Even though our trip was only two days long, we did sample many of the “must-do” restaurants in Natchez. The highlight of my off-my-diet-all-you-can-eat weekend was the Natchez beignet at Biscuits & Blues, a yummy restaurant in the historic downtown on Main Street. Another must for their great tamales and “knock you naked” margaritas is Fat Mama‘s, where I also purchased one of my favorite finds for the weekend – a crab wall hanging made from Sam Adams bottle caps (looks much cooler than it sounds, see the pic!). A somewhat mediocre BBQ joint topped off our weekend, but we just had to check it out after seeing the name: The Pig Out Inn (because this was my goal for the weekend – to pig out!), with the motto of “Swine Dining at Its Finest.” Too bad they were out of T-shirts that night, because I would have bought one each for the whole family.
How to Get There:
The only downside to Natchez is that you will need to spend part of your vacation time traveling there. The closest airports are in either Baton Rouge or Jackson, MS (where we flew). From there, you have a 90 or 110 mile drive to reach the town. I suggest driving the entire way; it’s an easy drive across I-20, and you’ll see pretty scenery in East Texas and Louisiana along the way. We made it home from Natchez to DFW Airport in 6.5 hours – and that was after taking a 2-lane highway across the entire state of Louisiana so I could check out Natchitoches (which also looks pretty darn cute!).

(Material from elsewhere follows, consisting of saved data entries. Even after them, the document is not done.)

-- pv_equiv track=rewrite | github.com/Janeho454199/my_leetcode | 力扣周赛/84/6141-合并相似的物品.py | mergeSimilarItems
-- ===== SOURCE A (Python) =====
-- import collections
-- from typing import List
--
-- def mergeSimilarItems(items1: List[List[int]], items2: List[List[int]]) -> List[List[int]]:
--     res = []
--     hash_dict = collections.defaultdict(int)
--
--     for item in items1:
--         hash_dict[item[0]] += item[1]
--
--     for item in items2:
--         hash_dict[item[0]] += item[1]
--
--     hash_dict = sorted(hash_dict.items(), key=lambda x: x[0])
--
--     for i in hash_dict:
--         res.append([i[0], i[1]])
--
--     return res
-- ===== SOURCE B (Python) =====
-- from typing import List
--
-- def mergeSimilarItems(items1: List[List[int]], items2: List[List[int]]) -> List[List[int]]:
--     merged = sorted(items1 + items2, key=lambda p: p[0])
--     res = []
--     i, n = 0, len(merged)
--     while i < n:
--         k = merged[i][0]
--         s = 0
--         while i < n and merged[i][0] == k:
--             s += merged[i][1]
--             i += 1
--         res.append([k, s])
--     return res
-- ===== Notes on version B (the rewrite author's own statement) =====
-- stated objective: alternative
-- what changed: Replaces the defaultdict accumulation followed by sorting the dict items with a sort of the concatenated list by key and a single adjacency-driven pass summing consecutive equal keys; no dictionary is maintained.
import Mathlib
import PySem

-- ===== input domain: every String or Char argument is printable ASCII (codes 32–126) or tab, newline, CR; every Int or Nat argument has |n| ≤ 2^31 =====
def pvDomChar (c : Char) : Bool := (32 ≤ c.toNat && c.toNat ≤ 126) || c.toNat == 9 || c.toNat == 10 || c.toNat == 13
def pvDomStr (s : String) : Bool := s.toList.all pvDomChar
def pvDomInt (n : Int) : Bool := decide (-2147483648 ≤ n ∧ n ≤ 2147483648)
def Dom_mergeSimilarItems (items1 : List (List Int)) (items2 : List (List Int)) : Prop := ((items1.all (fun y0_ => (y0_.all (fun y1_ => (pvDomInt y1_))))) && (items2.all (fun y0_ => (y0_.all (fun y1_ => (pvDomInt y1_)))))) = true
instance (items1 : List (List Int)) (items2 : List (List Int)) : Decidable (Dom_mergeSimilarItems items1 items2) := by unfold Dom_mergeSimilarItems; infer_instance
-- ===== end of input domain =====

-- B replaces A's defaultdict accumulation + sort of the dict items by a sort of the
-- concatenated list followed by one adjacency-driven grouping pass (objective: alternative).

-- item[0] / item[1] (both Pythons); exact under Pre_ (every item has length ≥ 2)
def pvKey (it : List Int) : Int := PySem.List.pyGetD it 0 0
def pvVal (it : List Int) : Int := PySem.List.pyGetD it 1 0

-- ===== PORT A =====
def mergeSimilarItems (items1 : List (List Int)) (items2 : List (List Int)) : List (List Int) :=
  let d1 : PySem.Dict Int Int :=
    items1.foldl (fun d item => d.modify (pvKey item) 0 (· + pvVal item)) PySem.Dict.empty
  let d2 : PySem.Dict Int Int :=
    items2.foldl (fun d item => d.modify (pvKey item) 0 (· + pvVal item)) d1
  let hashDict := PySem.List.sorted d2.items (fun x => x.1) false
  hashDict.foldl (fun res i => res ++ [[i.1, i.2]]) []

-- ===== PORT B =====
-- outer while loop: each step consumes one run of equal keys from the sorted list
def mergeRuns : List (List Int) → List (List Int)
  | [] => []
  | item :: rest =>
    let k := pvKey item
    let s := pvVal item + ((rest.takeWhile (fun p => pvKey p == k)).map pvVal).sum
    [k, s] :: mergeRuns (rest.dropWhile (fun p => pvKey p == k))
termination_by l => l.length
decreasing_by
  have := List.length_dropWhile_le (fun p => pvKey p == pvKey item) rest
  simp; omega

def mergeSimilarItems_alt (items1 : List (List Int)) (items2 : List (List Int)) : List (List Int) :=
  mergeRuns (PySem.List.sorted (items1 ++ items2) (fun p => pvKey p) false)

-- ===== PRECONDITION & SPEC =====
-- Pre_ excludes exactly the inputs with an item of fewer than two entries, on which A raises IndexError.
def Pre_mergeSimilarItems (items1 : List (List Int)) (items2 : List (List Int)) : Prop :=
  ∀ it ∈ items1 ++ items2, 2 ≤ it.length
instance (items1 : List (List Int)) (items2 : List (List Int)) : Decidable (Pre_mergeSimilarItems items1 items2) := by unfold Pre_mergeSimilarItems; infer_instance

def pvWitness_mergeSimilarItems : List (List Int) × List (List Int) := ([[1, 2], [3, 4]], [[1, 5]])

def Spec_mergeSimilarItems (items1 : List (List Int)) (items2 : List (List Int)) (out : List (List Int)) : Prop := out = mergeSimilarItems_alt items1 items2
instance (items1 : List (List Int)) (items2 : List (List Int)) (out : List (List Int)) : Decidable (Spec_mergeSimilarItems items1 items2 out) := by unfold Spec_mergeSimilarItems; infer_instance

-- ===== CLAIM (what is proved, stated in full; the proofs are below) =====
def Claim_equal_mergeSimilarItems : Prop := ∀ (items1 : List (List Int)) (items2 : List (List Int)), Dom_mergeSimilarItems items1 items2 → Pre_mergeSimilarItems items1 items2 → Spec_mergeSimilarItems items1 items2 (mergeSimilarItems items1 items2)

-- ===== LEMMAS AND PROOFS =====

-- A's accumulation loop: the dict value at k is the sum of the values of the items keyed k
theorem getD_foldl_modify_sum (l : List (List Int)) (d : PySem.Dict Int Int) (k : Int) :
    (l.foldl (fun d it => d.modify (pvKey it) 0 (· + pvVal it)) d).getD k 0
      = d.getD k 0 + ((l.filter (fun it => pvKey it == k)).map pvVal).sum := by
  induction l generalizing d with
  | nil => simp
  | cons x t ih =>
    rw [List.foldl_cons, ih, PySem.Dict.getD_modify, List.filter_cons]
    by_cases h : pvKey x = k
    · simp [h]; ring
    · simp [h, Ne.symm h]

-- in a ≤-sorted list bounded below by k0, the items keyed k0 are exactly the leading run
theorem filter_run (k0 : Int) (l : List (List Int))
    (hp : l.Pairwise (fun a b => pvKey a ≤ pvKey b)) (hlb : ∀ p ∈ l, k0 ≤ pvKey p) :
    l.filter (fun p => pvKey p == k0) = l.takeWhile (fun p => pvKey p == k0) := by
  induction l with
  | nil => rfl
  | cons x t ih =>
    rcases List.pairwise_cons.mp hp with ⟨hx, ht⟩
    by_cases h : pvKey x = k0
    · rw [List.filter_cons, List.takeWhile_cons]
      simp only [h, BEq.rfl, if_pos]
      rw [ih ht (fun p hp' => h ▸ hx p hp')]
    · have hk0 : k0 < pvKey x := lt_of_le_of_ne (hlb x (by simp)) (Ne.symm h)
      have hnone : ∀ p ∈ t, ¬ (pvKey p == k0) = true := by
        intro p hp' hb
        have := hx p hp'
        have : pvKey p = k0 := by simpa using hb
        omega
      have hb : (pvKey x == k0) = false := by simp [h]
      rw [List.filter_cons, List.takeWhile_cons, hb]
      simp [List.filter_eq_nil_iff.mpr hnone]

theorem discard_ofList_run (k0 : Int) (rk dk : List Int)
    (h1 : ∀ x ∈ rk, x = k0) (h2 : k0 ∉ dk) :
    PySem.Set.discard (PySem.Set.ofList (rk ++ dk)) k0 = PySem.Set.ofList dk := by
  induction rk with
  | nil =>
    simp only [List.nil_append]
    have : ∀ y ∈ PySem.Set.ofList dk, ¬ (!(y == k0)) = false := by
      intro y hy hb
      have : y = k0 := by simpa using hb
      exact h2 (this ▸ ((PySem.Set.mem_ofList _ _).mp hy))
    calc PySem.Set.discard (PySem.Set.ofList dk) k0
        = (PySem.Set.ofList dk).filter (fun y => !(y == k0)) := rfl
      _ = PySem.Set.ofList dk := List.filter_eq_self.mpr (by
            intro y hy; cases hb : (!(y == k0)) with
            | true => rfl
            | false => exact absurd hb (this y hy))
  | cons x t ih =>
    have hx : x = k0 := h1 x (by simp)
    rw [List.cons_append, PySem.Set.ofList_cons, hx]
    have heq : ∀ (s : PySem.Set Int),
        PySem.Set.discard (k0 :: PySem.Set.discard s k0) k0 = PySem.Set.discard s k0 := by
      intro s
      show List.filter _ (k0 :: List.filter _ s) = List.filter _ s
      rw [List.filter_cons]
      simp [List.filter_filter]
    rw [heq, ih (fun y hy => h1 y (by simp [hy]))]

-- dedup of a run of k0's followed by a k0-free tail
theorem dedup_cons_run (k0 : Int) (rk dk : List Int)
    (h1 : ∀ x ∈ rk, x = k0) (h2 : k0 ∉ dk) :
    PySem.List.dedup (k0 :: (rk ++ dk)) = k0 :: PySem.List.dedup dk := by
  simp only [PySem.List.dedup_eq_ofList, PySem.Set.ofList_cons]
  rw [discard_ofList_run k0 rk dk h1 h2]

-- dedup of a ≤-sorted list is strictly increasing
theorem dedup_pairwise_lt (m : List Int) (hm : m.Pairwise (· ≤ ·)) :
    (PySem.List.dedup m).Pairwise (· < ·) := by
  induction m with
  | nil => simp [PySem.List.dedup]
  | cons x t ih =>
    rcases List.pairwise_cons.mp hm with ⟨hx, ht⟩
    simp only [PySem.List.dedup_eq_ofList, PySem.Set.ofList_cons] at *
    rw [List.pairwise_cons]
    constructor
    · intro y hy
      rcases (PySem.Set.mem_discard _ _ _).mp hy with ⟨hy1, hy2⟩
      exact lt_of_le_of_ne (hx y ((PySem.Set.mem_ofList _ _).mp hy1)) (Ne.symm hy2)
    · show (List.filter _ _).Pairwise _
      exact (ih ht).filter _

-- dedup of a ≤-sorted permutation of m' is sorted(set(m'))
theorem dedup_sorted_key (m m' : List Int) (hperm : m.Perm m') (hm : m.Pairwise (· ≤ ·)) :
    PySem.List.dedup m = PySem.List.sorted (PySem.Set.ofList m') (fun x => x) false := by
  symm
  apply PySem.List.sorted_eq_of_perm_of_pairwise_lt
  · rw [List.perm_ext_iff_of_nodup (PySem.List.nodup_dedup m) (PySem.Set.nodup_ofList m')]
    intro a
    simp only [PySem.List.mem_dedup, PySem.Set.mem_ofList, hperm.mem_iff]
  · exact dedup_pairwise_lt m hm

-- B's grouping pass on a ≤-sorted list produces [k, Σ values keyed k] over the distinct keys in order
theorem mergeRuns_spec (L : List (List Int)) (hp : L.Pairwise (fun a b => pvKey a ≤ pvKey b)) :
    mergeRuns L = (PySem.List.dedup (L.map pvKey)).map
      (fun k => [k, ((L.filter (fun p => pvKey p == k)).map pvVal).sum]) := by
  induction L using mergeRuns.induct with
  | case1 => simp [mergeRuns]
  | case2 item rest k0 ih =>
    rcases List.pairwise_cons.mp hp with ⟨hhd, hrest⟩
    have hk0 : k0 = pvKey item := rfl
    have hsplit : rest = rest.takeWhile (fun p => pvKey p == k0)
        ++ rest.dropWhile (fun p => pvKey p == k0) := (List.takeWhile_append_dropWhile).symm
    generalize hrun : rest.takeWhile (fun p => pvKey p == k0) = run at *
    generalize hdrop : rest.dropWhile (fun p => pvKey p == k0) = drop at *
    have hfR : rest.filter (fun p => pvKey p == k0) = run := by
      rw [← hrun]
      exact filter_run k0 rest hrest (by rw [← hk0] at hhd; exact hhd)
    have hrunkeys : ∀ p ∈ run, pvKey p = k0 := by
      intro p hp'
      rw [← hrun] at hp'
      simpa using List.mem_takeWhile_imp hp'
    have hfrun : run.filter (fun p => pvKey p == k0) = run :=
      List.filter_eq_self.mpr (fun p hp' => by simp [hrunkeys p hp'])
    have hfdrop : drop.filter (fun p => pvKey p == k0) = [] := by
      have h1 : run.filter (fun p => pvKey p == k0) ++ drop.filter (fun p => pvKey p == k0)
          = run ++ [] := by
        rw [List.append_nil, ← List.filter_append, ← hsplit, hfR]
      rw [hfrun] at h1
      exact List.append_cancel_left h1
    have hk0drop : ∀ p ∈ drop, pvKey p ≠ k0 := by
      intro p hp' he
      have : p ∈ drop.filter (fun p => pvKey p == k0) := List.mem_filter.mpr ⟨hp', by simp [he]⟩
      simp [hfdrop] at this
    have hdropsub : drop.Sublist rest := hdrop ▸ List.dropWhile_sublist _
    have hdp : drop.Pairwise (fun a b => pvKey a ≤ pvKey b) := hrest.sublist hdropsub
    have hded : PySem.List.dedup ((item :: rest).map pvKey)
        = k0 :: PySem.List.dedup (drop.map pvKey) := by
      rw [List.map_cons, hsplit, List.map_append, ← hk0]
      exact dedup_cons_run k0 (run.map pvKey) (drop.map pvKey)
        (by intro x hx; rcases List.mem_map.mp hx with ⟨p, hp', rfl⟩; exact hrunkeys p hp')
        (by intro hx; rcases List.mem_map.mp hx with ⟨p, hp', he⟩; exact hk0drop p hp' he)
    have hstep : mergeRuns (item :: rest)
        = [k0, pvVal item + (run.map pvVal).sum] :: mergeRuns drop := by
      rw [mergeRuns, ← hrun, ← hdrop]
    rw [hstep, ih hdp, hded, List.map_cons]
    congr 1
    · have hfL : (item :: rest).filter (fun p => pvKey p == k0) = item :: run := by
        rw [List.filter_cons, if_pos (by simp [← hk0]), hfR]
      rw [hfL, List.map_cons, List.sum_cons]
    · apply List.map_congr_left
      intro k hk
      have hkdrop : k ∈ drop.map pvKey := (PySem.List.mem_dedup _ _).mp hk
      have hkne : k ≠ k0 := by
        rcases List.mem_map.mp hkdrop with ⟨p, hp', rfl⟩
        exact hk0drop p hp'
      have hfL : (item :: rest).filter (fun p => pvKey p == k)
          = drop.filter (fun p => pvKey p == k) := by
        rw [List.filter_cons, if_neg (by simp [← hk0]; exact fun h => hkne h.symm), hsplit,
          List.filter_append, List.filter_eq_nil_iff.mpr
            (fun p hp' hb => hkne (by have := hrunkeys p hp'; simp at hb; omega))]
        simp
      rw [hfL]

-- ===== VERDICT (by name: the statement is the Claim_ definition above) =====
theorem mergeSimilarItems_spec : Claim_equal_mergeSimilarItems := by
  intro items1 items2 _ _
  show mergeSimilarItems items1 items2 = mergeSimilarItems_alt items1 items2
  unfold mergeSimilarItems mergeSimilarItems_alt
  dsimp only
  rw [← List.foldl_append]
  set allItems := items1 ++ items2 with hall
  set d2 := allItems.foldl (fun d item => d.modify (pvKey item) 0 (· + pvVal item)) PySem.Dict.empty with hd2
  have hkeys : d2.keys = PySem.Set.ofList (allItems.map pvKey) := by
    rw [hd2, PySem.Dict.keys_foldl_modify_key]
    simp [PySem.Set.update_nil_left]
  have hnd : d2.keys.Nodup := by
    rw [hkeys]; exact PySem.Set.nodup_ofList _
  have hval : ∀ k, d2.getD k 0 = ((allItems.filter (fun it => pvKey it == k)).map pvVal).sum := by
    intro k
    rw [hd2, getD_foldl_modify_sum]
    simp
  have hitems : d2.items = (PySem.Set.ofList (allItems.map pvKey)).map
      (fun k => (k, ((allItems.filter (fun it => pvKey it == k)).map pvVal).sum)) := by
    rw [PySem.Dict.items_eq_map_keys d2 hnd 0, hkeys]
    apply List.map_congr_left
    intro k _
    rw [hval k]
  have hsorted : PySem.List.sorted d2.items (fun x => x.1) false
      = (PySem.List.sorted (PySem.Set.ofList (allItems.map pvKey)) (fun x => x) false).map
          (fun k => (k, ((allItems.filter (fun it => pvKey it == k)).map pvVal).sum)) := by
    apply PySem.List.sorted_eq_of_perm_of_pairwise_lt
    · rw [hitems]
      exact (PySem.List.sorted_perm _ _ _).map _
    · exact (PySem.List.sorted_ofList_pairwise_lt _).map _ (fun a b h => h)
  rw [hsorted, PySem.List.foldl_append_singleton_eq_map]
  rw [mergeRuns_spec _ (PySem.List.sorted_pairwise allItems pvKey)]
  have hperm := PySem.List.sorted_perm allItems pvKey false
  have hded : PySem.List.dedup ((PySem.List.sorted allItems pvKey false).map pvKey)
      = PySem.List.sorted (PySem.Set.ofList (allItems.map pvKey)) (fun x => x) false := by
    apply dedup_sorted_key
    · exact hperm.map pvKey
    · exact PySem.List.sorted_map_key_pairwise allItems pvKey
  rw [hded, List.map_map]
  apply List.map_congr_left
  intro k _
  have : ((PySem.List.sorted allItems pvKey false).filter (fun p => pvKey p == k)).Perm
      (allItems.filter (fun p => pvKey p == k)) := hperm.filter _
  simp [((this.map pvVal).sum_eq)]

In the spring and fall during “pilgrimage” weeks, many additional homes are available to be toured, many of which are private residences. Check out the Natchez Pilgrimage website for dates and house tour schedules. Additionally, 2010 will see the 6th Annual Great Mississippi River Balloon Race, which is held in Natchez in October.
After our great weekend in Natchez, my sister and I are already planning another girl’s weekend…this time including our other sis, our Mom, and all my nieces. I hope you also get a chance to visit this gem of the South soon!